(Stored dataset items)
★ ★ ★ ★ ★ ★ ★
lemma bitsOf_length (n : Int) (hn : 0 ≤ n) :
    (bitsOf n).length = PySem.Int.bitLength n := by
  by_cases h : 0 < n
  · rw [bitsOf, dif_pos h, PySem.Int.bitLength_of_pos h, ← nsb_shiftRight_one]
    have hsh : 0 ≤ n >>> (1:Nat) := by rw [Int.shiftRight_eq_div_pow]; omega
    simp [bitsOf_length (n >>> (1:Nat)) hsh]
  · have hn0 : n = 0 := by omega
    subst hn0
    rw [bitsOf]
    norm_num [PySem.Int.bitLength_zero]
  termination_by n.toNat
  decreasing_by rw [Int.shiftRight_eq_div_pow]; omega

lemma bitsOf_getD (n : Int) (hn : 0 ≤ n) (k : Nat) (hk : k < (bitsOf n).length) :
    (bitsOf n).getD k 0 = if nsbT n k = true then 1 else 0 := by
  induction k generalizing n with
  | zero =>
    have h : 0 < n := by
      by_contra h
      have : n = 0 := by omega
      subst this
      rw [bitsOf] at hk; simp at hk
    rw [bitsOf, dif_pos h]
    simp only [List.getD_cons_zero]
    rw [PySem.Int.band_one, nsbT, Nat.testBit_zero]
    have h1 := PySem.Int.mod_nonneg n (b := 2) (by norm_num)
    have h2 := PySem.Int.mod_lt n (b := 2) (by norm_num)
    have h3 : PySem.Int.mod n 2 = n % 2 := PySem.Int.mod_eq_emod_of_pos (by norm_num)
    split <;> rename_i hb <;> simp at hb <;> omega
  | succ k ih =>
    have h : 0 < n := by
      by_contra h
      have : n = 0 := by omega
      subst this
      rw [bitsOf] at hk; simp at hk
    rw [bitsOf, dif_pos h] at hk ⊢
    simp only [List.getD_cons_succ, List.length_cons] at hk ⊢
    have hsh : 0 ≤ n >>> (1:Nat) := by rw [Int.shiftRight_eq_div_pow]; omega
    rw [ih (n >>> (1:Nat)) hsh (by omega)]
    have htb : nsbT (n >>> (1:Nat)) k = nsbT n (k+1) := by
      have : (n >>> (1:Nat)).toNat = n.toNat / 2 := by
        rw [Int.shiftRight_eq_div_pow]; omega
      rw [nsbT, nsbT, this, Nat.testBit_succ]
    rw [htb]
lemma go_eq (p r : List Char) (hp : p ≠ []) :
    ∀ (fuel : Nat) (l acc : List Char), l.length ≤ fuel →
      PySem.Chars.replace.go p r fuel l acc = acc.reverse ++ repl1 p r l := by
  intro fuel
  induction fuel with
  | zero =>
    intro l acc hl
    have hnil : l = [] := List.length_eq_zero_iff.mp (Nat.le_zero.mp hl)
    subst hnil
    rw [PySem.Chars.replace.go, repl1_nil]
  | succ f ih =>
    intro l acc hl
    cases l with
    | nil =>
      simp [PySem.Chars.replace.go, repl1_nil]
    | cons c t =>
      rw [PySem.Chars.replace.go]
      by_cases hpre : p.isPrefixOf (c :: t) = true
      · have hp0 : 0 < p.length := List.length_pos_iff.mpr hp
        have hple : p.length ≤ (c :: t).length := (List.isPrefixOf_iff_prefix.mp hpre).length_le
        have hlen : (List.drop p.length (c :: t)).length ≤ f := by
          simp only [List.length_drop]
          simp only [List.length_cons] at hple hl ⊢
          omega
        rw [if_pos hpre, ih _ _ hlen,
            repl1_pos p r (c :: t) hp (List.isPrefixOf_iff_prefix.mp hpre)]
        simp
      · have hlen : t.length ≤ f := by simp only [List.length_cons] at hl; omega
        rw [if_neg hpre, ih _ _ hlen,
            repl1_cons_neg p r c t (fun hpf => hpre (List.isPrefixOf_iff_prefix.mpr hpf))]
        simp

lemma replace_eq (p r s : List Char) (hp : p ≠ []) :
    PySem.Chars.replace s p r = repl1 p r s := by
  rw [PySem.Chars.replace]
  have : p.isEmpty = false := by
    cases p with
    | nil => exact absurd rfl hp
    | cons a l => rfl
  rw [this]
  simp only [Bool.false_eq_true, if_false]
  rw [go_eq p r hp s.length s [] (Nat.le_refl _)]
  simp

lemma split1_nil (p : List Char) : split1 p [] = [[]] := by
  rw [split1]
  have hcond : ¬ (p ≠ [] ∧ p.isPrefixOf ([] : List Char) = true) := by
    rintro ⟨h1, h2⟩
    exact h1 (List.prefix_nil.mp (List.isPrefixOf_iff_prefix.mp h2))
  rw [dif_neg hcond]

lemma split1_pos (p s : List Char) (hp : p ≠ []) (h : p <+: s) :
    split1 p s = [] :: split1 p (s.drop p.length) := by
  rw [split1]
  simp [hp, List.isPrefixOf_iff_prefix.mpr h]

lemma split1_cons_neg (p : List Char) (c : Char) (t : List Char) (h : ¬ p <+: (c :: t)) :
    split1 p (c :: t) = match split1 p t with
      | [] => [[c]]
      | h :: hs => (c :: h) :: hs := by
  rw [split1]
  have hcond : ¬ (p ≠ [] ∧ p.isPrefixOf (c :: t) = true) := by
    rintro ⟨-, h2⟩; exact h (List.isPrefixOf_iff_prefix.mp h2)
  rw [dif_neg hcond]

lemma split1_ne (p s : List Char) : split1 p s ≠ [] := by
  rw [split1]
  split_ifs
  · simp
  · cases s with
    | nil => simp
    | cons c t =>
      simp only
      cases split1 p t <;> simp

lemma goS_eq (p : List Char) (hp : p ≠ []) :
    ∀ (fuel : Nat) (l cur : List Char) (acc : List (List Char)), l.length + 1 ≤ fuel →
      PySem.Chars.splitOn.go p fuel l cur acc =
        acc.reverse ++ (match split1 p l with
          | [] => [cur.reverse]
          | h :: hs => (cur.reverse ++ h) :: hs) := by
  intro fuel
  induction fuel with
  | zero => intro l cur acc hl; omega
  | succ f ih =>
    intro l cur acc hl
    cases l with
    | nil =>
      rw [split1_nil p]
      rw [PySem.Chars.splitOn.go]
      · simp
      · omega
    | cons c t =>
      rw [PySem.Chars.splitOn.go]
      by_cases hpre : p.isPrefixOf (c :: t) = true
      · have hp0 : 0 < p.length := List.length_pos_iff.mpr hp
        have hple : p.length ≤ (c :: t).length := (List.isPrefixOf_iff_prefix.mp hpre).length_le
        have hlen : (List.drop p.length (c :: t)).length + 1 ≤ f := by
          simp only [List.length_drop]
          simp only [List.length_cons] at hple hl ⊢
          omega
        rw [if_pos hpre, ih _ _ _ hlen,
            split1_pos p (c :: t) hp (List.isPrefixOf_iff_prefix.mp hpre)]
        obtain ⟨h, hs, hsp⟩ : ∃ h hs, split1 p (List.drop p.length (c :: t)) = h :: hs := by
          cases hx : split1 p (List.drop p.length (c :: t)) with
          | nil => exact absurd hx (split1_ne p _)
          | cons h hs => exact ⟨h, hs, rfl⟩
        rw [hsp]
        simp
      · have hlen : t.length + 1 ≤ f := by simp only [List.length_cons] at hl; omega
        have hpre' : ¬ p <+: (c :: t) := fun hpf => hpre (List.isPrefixOf_iff_prefix.mpr hpf)
        rw [if_neg hpre, ih _ _ _ hlen, split1_cons_neg p c t hpre']
        cases hx : split1 p t with
        | nil => exact absurd hx (split1_ne p _)
        | cons h hs => simp

lemma splitOn_eq (p s : List Char) (hp : p ≠ []) :
    PySem.Chars.splitOn s p = split1 p s := by
  rw [PySem.Chars.splitOn, goS_eq p hp (s.length + 1) s [] [] (Nat.le_refl _)]
  cases hx : split1 p s with
  | nil => exact absurd hx (split1_ne p _)
  | cons h hs => simp

-- the decoded pieces of one raw piece joined with r equal A's replace pass on that piece
lemma join_split (p r : List Char) (hp : p ≠ []) :
    ∀ (n : Nat) (s : List Char), s.length ≤ n →
      joinParts r (split1 p s) = repl1 p r s := by
  intro n
  induction n with
  | zero =>
    intro s hs
    have hnil : s = [] := List.length_eq_zero_iff.mp (Nat.le_zero.mp hs)
    subst hnil
    rw [split1_nil p, repl1_nil]
    simp [joinParts]
  | succ n ih =>
    intro s hs
    by_cases hpre : p <+: s
    · have hsne : s ≠ [] := by
        intro h; subst h
        exact hp (List.prefix_nil.mp hpre)
      have hp0 : 0 < p.length := List.length_pos_iff.mpr hp
      have hs0 : 0 < s.length := List.length_pos_iff.mpr hsne
      have hlen : (s.drop p.length).length ≤ n := by
        simp only [List.length_drop]; omega
      rw [split1_pos p s hp hpre, repl1_pos p r s hp hpre, ← ih _ hlen]
      obtain ⟨h, hs', hsp⟩ : ∃ h hs', split1 p (s.drop p.length) = h :: hs' := by
        cases hx : split1 p (s.drop p.length) with
        | nil => exact absurd hx (split1_ne p _)
        | cons h hs' => exact ⟨h, hs', rfl⟩
      rw [hsp]
      simp [joinParts, List.append_assoc]
    · cases s with
      | nil =>
        rw [split1_nil p, repl1_nil]
        simp [joinParts]
      | cons c t =>
        have hlen : t.length ≤ n := by simp only [List.length_cons] at hs; omega
        rw [split1_cons_neg p c t hpre, repl1_cons_neg p r c t hpre, ← ih _ hlen]
        cases hx : split1 p t with
        | nil => exact absurd hx (split1_ne p _)
        | cons h hs' => simp [joinParts]

-- a replace pass for a '_'-headed token walks unchanged through benign characters
lemma pvWalkB (p r : List Char) (hh : p.take 1 = ['_']) : ∀ (w rest : List Char),
    w.all (fun c => !TokChar c) = true →
    repl1 p r (w ++ rest) = w ++ repl1 p r rest := by
  intro w
  induction w with
  | nil => intro rest _; simp
  | cons c w ih =>
    intro rest hw
    have hc : TokChar c = false := by
      have := List.all_eq_true.mp hw c List.mem_cons_self
      simpa using this
    have h0 : ¬ p <+: (c :: (w ++ rest)) := by
      intro hpre
      have hpeq : p = '_' :: p.drop 1 := by
        conv_lhs => rw [← List.take_append_drop 1 p]
        rw [hh]; rfl
      rw [hpeq] at hpre
      have : '_' = c := (List.cons_prefix_cons.mp hpre).1
      rw [← this] at hc
      simp [TokChar] at hc
    have hwall : w.all (fun c => !TokChar c) = true := by
      simp only [List.all_cons, Bool.and_eq_true] at hw
      exact hw.2
    rw [List.cons_append, repl1_cons_neg p r c (w ++ rest) h0, ih rest hwall, List.cons_append]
★ ★ ★ ★ ★ ★ ★
| Aim of the exercise |
Check every line of the data, and copy the ones that contain "reverse".

| Output for this exercise |
      PySem.Chars.replace.go p r fuel l acc = acc.reverse ++ repl1 p r l := by
        acc.reverse ++ (match split1 p l with
          | [] => [cur.reverse]
          | h :: hs => (cur.reverse ++ h) :: hs) := by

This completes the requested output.